With the lack of gravity there is an absence of a true sense of up and down. As a means of reference it is generally agreed upon by most races that the galactic plane is the horizontal reference (a ‘galactic horizon’) and ‘up’ is perpendicular to the galactic plane in the direction of the north polar field. So while there is no physical limitations imposed of what direction is up, there are indications of such, and are used as a means for navigational reference.

Helm Controls

The helm (or helm control) is a term for the flight control operations onboard a starship or shuttle. This station is responsible for controlling the flight operations of a ship, including warp, impulse and thruster control. Helm is also responsible for controlling the ship during a landing sequence or docking procedure.

Ops (left) and Conn (right) positions aboard a Galaxy-class starship.

In the 22nd century, Earth Star Fleet had one solitary helm station. The helmsman of 23rd century vessels worked in concert with the "Navigation Officer," who plotted the ship's course. The helmsman controlled both the speed and attitude of the ship, as well as the ship's weapon and shield systems. By the 24th century, the helm and navigation stations became combined as the "Conn Officer" position, and control of weapons and defenses were now handled by the tactical station.

The helmsman (or Helm Officer) is considered to be a tactical position used aboard Star Fleet starships. The actual helm console is usually near the front of a Star Fleet ship's bridge.

Navigation Officer

In Star Fleet, the navigator holds the position responsible for projecting the course of a starship, and for determining a ship's position, velocity and direction in relationship to a course. The navigator can also use the ship's navigational sensors to determine the positions, speeds and trajectories of other objects. Additionally, in the 2250s and 2260s, a navigator was in charge of coordinating phaser crews for real and simulated combat and for firing the weapons. By the end of 2266, this last function had shifted to the helm controls.

On Federation Star Fleet vessels of the 23rd century, the navigator was a bridge officer, while the helm officer's role was usually combined with that of the tactical officer.

Conn Officer

The flight controller (also known as conn or conn officer) is the crew member on a Federation starship assigned the duty of piloting the vessel.
This position combines the roles of the navigator and helmsman used in the past.

To have "the conn" is to have sole responsibility to control, or direct by order, the movements of a ship. On a Star Fleet vessel, this responsibility resides with the Deck Officer, also known as the Officer of the Day. The conn responsibility must be assigned temporarily if the assigned officer leaves the bridge.

The word "conn" dates back to the eleventh century, in England. It comes from the Anglo-Saxon word conne, which means "to know" or "to be skillful."

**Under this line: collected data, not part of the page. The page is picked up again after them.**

-- ===== LEMMAS AND PROOFS =====

-- reference segmentation: the raw (unstripped) cell texts, with the escape flag explicit
def consHead (c : Char) : List (List Char) → List (List Char)
  | [] => [[c]]
  | s :: rest => (c :: s) :: rest

def attachHead (pre : List Char) : List (List Char) → List (List Char)
  | [] => [pre]
  | s :: rest => (pre ++ s) :: rest

def segE : Bool → List Char → List (List Char)
  | _, [] => [[]]
  | true, c :: r => consHead c (segE false r)
  | false, c :: r =>
    if c = '\\' then consHead c (segE true r)
    else if c = '|' then [] :: segE false r
    else consHead c (segE false r)

-- a simple single-character split, the shape the proofs work with
def splitPipe : List Char → List (List Char)
  | [] => [[]]
  | c :: r => if c = '|' then [] :: splitPipe r else consHead c (splitPipe r)

theorem consHead_ne_nil (c : Char) (ss : List (List Char)) : consHead c ss ≠ [] := by
  cases ss <;> simp [consHead]

theorem segE_eq_consHead (e : Bool) (c : Char) (r : List Char)
    (h : e = true ∨ c ≠ '|') :
    segE e (c :: r) = consHead c (segE (!e && (c == '\\')) r) := by
  cases e with
  | true => simp [segE]
  | false =>
    rcases h with h | h
    · simp at h
    · by_cases hb : c = '\\'
      · subst hb; simp [segE]
      · simp [segE, hb, h, beq_eq_false_iff_ne.mpr hb]

theorem segE_ne_nil (e : Bool) (cs : List Char) : segE e cs ≠ [] := by
  cases cs with
  | nil => cases e <;> simp [segE]
  | cons c r =>
    cases e with
    | true => exact consHead_ne_nil _ _
    | false =>
      simp only [segE]; split_ifs <;> first | exact consHead_ne_nil _ _ | simp

theorem splitPipe_ne_nil (cs : List Char) : splitPipe cs ≠ [] := by
  cases cs with
  | nil => simp [splitPipe]
  | cons c r =>
    simp only [splitPipe]; split_ifs
    · simp
    · exact consHead_ne_nil _ _

theorem attachHead_consHead (pre : List Char) (c : Char) (ss : List (List Char)) :
    attachHead pre (consHead c ss) = attachHead (pre ++ [c]) ss := by
  cases ss <;> simp [attachHead, consHead]

theorem attachHead_nil (ss : List (List Char)) (h : ss ≠ []) :
    attachHead [] ss = ss := by
  cases ss <;> simp_all [attachHead]

theorem attachHead_cons_nil (pre : List Char) (ss : List (List Char)) :
    attachHead pre ([] :: ss) = pre :: ss := by simp [attachHead]

-- ---- A's loop computes the stripped segE segments ----
theorem stepA_esc (cells : List (List Char)) (cur : List Char) (ch : Char) :
    pvStepA (cells, cur, true) ch = (cells, cur ++ [ch], false) := by simp [pvStepA]

theorem stepA_bs (cells : List (List Char)) (cur : List Char) :
    pvStepA (cells, cur, false) '\\' = (cells, cur ++ ['\\'], true) := by simp [pvStepA]

theorem stepA_pipe (cells : List (List Char)) (cur : List Char) :
    pvStepA (cells, cur, false) '|' = (cells ++ [PySem.Chars.strip cur], [], false) := by
  simp [pvStepA]

theorem stepA_other (cells : List (List Char)) (cur : List Char) (ch : Char)
    (hb : ch ≠ '\\') (hp : ch ≠ '|') :
    pvStepA (cells, cur, false) ch = (cells, cur ++ [ch], false) := by
  simp [pvStepA, hb, hp]

theorem foldA_segE (raw : List Char) :
    ∀ (esc : Bool) (cells : List (List Char)) (cur : List Char),
    (match raw.foldl pvStepA (cells, cur, esc) with
     | (cs, c, _) => cs ++ [PySem.Chars.strip c])
    = cells ++ (attachHead cur (segE esc raw)).map PySem.Chars.strip := by
  induction raw with
  | nil => intro esc cells cur; cases esc <;> simp [segE, attachHead]
  | cons ch r ih =>
    intro esc cells cur
    cases esc with
    | true =>
      rw [List.foldl_cons, stepA_esc, ih,
        segE_eq_consHead true ch r (Or.inl rfl)]
      simp [attachHead_consHead]
    | false =>
      by_cases hb : ch = '\\'
      · subst hb
        rw [List.foldl_cons, stepA_bs, ih,
          show segE false ('\\' :: r) = consHead '\\' (segE true r) by simp [segE]]
        simp [attachHead_consHead]
      · by_cases hp : ch = '|'
        · subst hp
          rw [List.foldl_cons, stepA_pipe cells cur, ih,
            show segE false ('|' :: r) = [] :: segE false r by simp [segE, hb],
            attachHead_cons_nil, attachHead_nil _ (segE_ne_nil false r)]
          simp
        · rw [List.foldl_cons, stepA_other cells cur ch hb hp, ih,
            segE_eq_consHead false ch r (Or.inr hp)]
          simp [attachHead_consHead, beq_eq_false_iff_ne.mpr hb]

-- ---- the library split equals splitPipe for a one-character separator ----
theorem splitOn_go_pipe (fuel : Nat) :
    ∀ (l : List Char) (cur : List Char) (acc : List (List Char)), l.length < fuel →
    PySem.Chars.splitOn.go ['|'] fuel l cur acc
      = acc.reverse ++ attachHead cur.reverse (splitPipe l) := by
  induction fuel with
  | zero => intro l cur acc h; omega
  | succ f ih =>
    intro l cur acc h
    cases l with
    | nil => simp [PySem.Chars.splitOn.go, splitPipe, attachHead]
    | cons c rest =>
      by_cases hc : c = '|'
      · subst hc
        rw [show PySem.Chars.splitOn.go ['|'] (f+1) ('|' :: rest) cur acc
              = PySem.Chars.splitOn.go ['|'] f rest [] (cur.reverse :: acc) by
            simp [PySem.Chars.splitOn.go, List.isPrefixOf]]
        rw [ih rest [] (cur.reverse :: acc) (by simpa using h)]
        simp [splitPipe, attachHead_cons_nil, attachHead_nil _ (splitPipe_ne_nil rest)]
      · have hpre : (['|'].isPrefixOf (c :: rest)) = false := by
          simp [List.isPrefixOf, beq_eq_false_iff_ne.mpr (Ne.symm hc)]
        rw [show PySem.Chars.splitOn.go ['|'] (f+1) (c :: rest) cur acc
              = PySem.Chars.splitOn.go ['|'] f rest (c :: cur) acc by
            simp [PySem.Chars.splitOn.go, hpre]]
        rw [ih rest (c :: cur) acc (by simpa using h)]
        simp [splitPipe, hc, attachHead_consHead]

theorem splitOn_pipe (cs : List Char) :
    PySem.Chars.splitOn cs ['|'] = splitPipe cs := by
  rw [show PySem.Chars.splitOn cs ['|']
        = PySem.Chars.splitOn.go ['|'] (cs.length + 1) cs [] [] from rfl,
    splitOn_go_pipe (cs.length + 1) cs [] [] (by omega)]
  simp [attachHead_nil _ (splitPipe_ne_nil cs)]

-- ---- trailing-backslash parity facts ----
theorem pvTrail_append_backslash (cs : List Char) :
    pvTrail (cs ++ ['\\']) = pvTrail cs + 1 := by
  simp [pvTrail, pvTrailGo]

theorem pvTrail_append_other (cs : List Char) (c : Char) (h : c ≠ '\\') :
    pvTrail (cs ++ [c]) = 0 := by
  simp [pvTrail, pvTrailGo, h]

-- ---- B's loop on splitPipe computes the segE segments ----
-- recursive form of B's remerge loop
def mergeFold (acc : List Char) : List (List Char) → List (List Char)
  | [] => [acc]
  | p :: ps =>
    if pvTrail acc % 2 = 1 then mergeFold (acc ++ '|' :: p) ps
    else acc :: mergeFold p ps

theorem foldB_mergeFold (ps : List (List Char)) :
    ∀ (cells : List (List Char)) (acc : List Char),
    (match ps.foldl pvStepB (cells, acc) with
     | (cs, a) => cs ++ [a]) = cells ++ mergeFold acc ps := by
  induction ps with
  | nil => intro cells acc; simp [mergeFold]
  | cons p ps ih =>
    intro cells acc
    simp only [List.foldl_cons, pvStepB, mergeFold]
    split_ifs with h <;> simp [ih]

def mergeAll (acc cs : List Char) : List (List Char) :=
  match splitPipe cs with
  | [] => [acc]
  | p :: ps => mergeFold (acc ++ p) ps

theorem mergeAll_segE (cs : List Char) :
    ∀ (acc : List Char),
    mergeAll acc cs = attachHead acc (segE (decide (pvTrail acc % 2 = 1)) cs) := by
  induction cs with
  | nil => intro acc; simp [mergeAll, splitPipe, mergeFold, segE, attachHead]
  | cons c r ih =>
    intro acc
    obtain ⟨p, ps, hsp⟩ : ∃ p ps, splitPipe r = p :: ps := by
      cases h : splitPipe r with
      | nil => exact absurd h (splitPipe_ne_nil r)
      | cons p ps => exact ⟨p, ps, rfl⟩
    by_cases hc : c = '|'
    · subst hc
      by_cases hpar : pvTrail acc % 2 = 1
      · have : mergeAll acc ('|' :: r) = mergeAll (acc ++ ['|']) r := by
          simp [mergeAll, splitPipe, hsp, mergeFold, hpar]
        rw [this, ih]
        rw [show segE (decide (pvTrail acc % 2 = 1)) ('|' :: r)
              = consHead '|' (segE false r) by
            simp [hpar, segE_eq_consHead true '|' r (Or.inl rfl)]]
        rw [attachHead_consHead]
        congr 1
        simp [pvTrail_append_other acc '|' (by decide)]
      · have h1 : mergeAll acc ('|' :: r) = acc :: mergeAll [] r := by
          simp [mergeAll, splitPipe, hsp, mergeFold, hpar]
        rw [h1, ih [],
          show (decide (pvTrail [] % 2 = 1)) = false from by decide,
          attachHead_nil _ (segE_ne_nil false r),
          show segE (decide (pvTrail acc % 2 = 1)) ('|' :: r)
              = [] :: segE false r by simp [hpar, segE],
          attachHead_cons_nil]
    · have h1 : mergeAll acc (c :: r) = mergeAll (acc ++ [c]) r := by
        simp [mergeAll, splitPipe, hc, hsp, consHead]
      rw [h1, ih]
      by_cases hb : c = '\\'
      · subst hb
        rw [segE_eq_consHead _ '\\' r (Or.inr (by decide)),
          attachHead_consHead]
        congr 2
        rw [pvTrail_append_backslash]
        simp only [beq_self_eq_true, Bool.and_true]
        by_cases hp2 : pvTrail acc % 2 = 1
        · simp only [hp2, decide_true, Bool.not_true]
          simp; omega
        · simp only [hp2, decide_false, Bool.not_false]
          simp; omega
      · rw [segE_eq_consHead _ c r (Or.inr hc),
          attachHead_consHead]
        congr 2
        simp [pvTrail_append_other acc c hb, beq_eq_false_iff_ne.mpr hb]

-- ===== VERDICT (by name: the statement is the Claim_ definition above) =====
theorem split_markdown_table_cells_spec : Claim_equal_split_markdown_table_cells := by
  intro line _
  unfold Spec_split_markdown_table_cells
  unfold split_markdown_table_cells split_markdown_table_cells_alt
  simp only []
  set raw0 := PySem.Chars.strip line.toList with hraw0
  set raw1 := (if PySem.Chars.startswith raw0 ['|']
               then PySem.Chars.slice raw0 (some 1) none else raw0) with hraw1
  set raw := (if PySem.Chars.endswith raw1 ['|']
              then PySem.Chars.slice raw1 none (some (-1)) else raw1) with hraw
  have hA := foldA_segE raw false [] []
  rw [attachHead_nil _ (segE_ne_nil false raw)] at hA
  simp only [List.nil_append] at hA
  rw [splitOn_pipe raw]
  obtain ⟨p, ps, hsp⟩ : ∃ p ps, splitPipe raw = p :: ps := by
    cases h : splitPipe raw with
    | nil => exact absurd h (splitPipe_ne_nil raw)
    | cons p ps => exact ⟨p, ps, rfl⟩
  rw [hsp]
  have hB := foldB_mergeFold ps [] p
  have hm : mergeFold p ps = segE false raw := by
    have h0 : mergeAll [] raw = mergeFold p ps := by simp [mergeAll, hsp]
    rw [← h0, mergeAll_segE raw [],
      show (decide (pvTrail [] % 2 = 1)) = false from by decide,
      attachHead_nil _ (segE_ne_nil false raw)]
  rw [hm] at hB
  simp only [List.nil_append] at hB
  rcases hfa : raw.foldl pvStepA ([], [], false) with ⟨cells, current, e⟩
  rcases hfb : ps.foldl pvStepB ([], p) with ⟨cellsB, acc⟩
  rw [hfa] at hA
  rw [hfb] at hB
  simp only at hA hB
  simp only [hfb]
  rw [hA, ← hB]
  simp [List.map_map, Function.comp]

This information was obtained from the Tolani Maritime Institute.


Ship directions.jpg

Bow - Forward part of the ship
Stern - Rear part of a ship
Port - Left side of a ship
Starboard - Right side of a ship
Dorsal - Upper / top side of a ship
Ventral - Bottom / underneath side of a ship

Starship Navigation

When dealing with navigation, within a 3-Dimensional space, especially within a large area, there are two ways to reference direction. One is relative to yourself, the other is relative to where you want to go.

When dealing with the directional control of a ship, one must understand that there are no limitations, aside from those the inertial dampers and structural integrity will handle. While the ship can handle a full skidding (flat, with no bank angle imposed) turn, the standard procedure is to induce a bank angle for all turns; this allows more thrusters to be able to assist in turning the ship.

Relative Bearing

Example of Relative Bearings

This is direction in reference to your ship. Bearing angles are always relative to the longitudinal axis of the ship, and are a full 360 degrees; this is the same both in turn and pitch. Both pitch and bank begins at 0. Unless specifically ordered, all directional changes whether to left are right are implied to be at the pilots discretion. In such, a general practice is the turn direction requiring the least amount of correction will be used. For example, all bearing angles 1–180 degrees mean right turns (or pitch up), while angles 181–359 degrees are left turns (or pitch down).

All ordered directions are given in 3 digits, a 90 degree turn to the right would be ordered as 090. The first 3 digits given are always for horizontal changes, turns, where as the second set, separated by a dash in text and verbally stated as ‘mark’ denotes the change in pitch.

Examples: “Turn to a heading of 080 mark 179” would mean a turn of 80 degrees to starboard (right) and a vertical pitch change of 179 degrees. This would cause the ship to be travelling ninety degrees to port of its original direction of travel, inverted relative to the galactic plane.

For orders to ‘inverted’ directions, such as those from the example above, the helm officer will make all effort to keep the ship aligned to the galactic plane by rolling the ship to level. The only exceptions to this are 0 marker 090 and 0 mark 270 where roll has no relevance unless there is a risk of collision.


Example of a course line

“Course” or “Heading” both have the same meaning: The angle between the ship’s track and the straight line to the core of the galaxy. The course is the principal information necessary for the helm officer to a navigate to a distant point. However caution is necessary when using this data. The reason is that since the galaxy is disc shaped, the lines to the core are not parallel but converging. This means that during long trips on a given course the ship’s track will be curved.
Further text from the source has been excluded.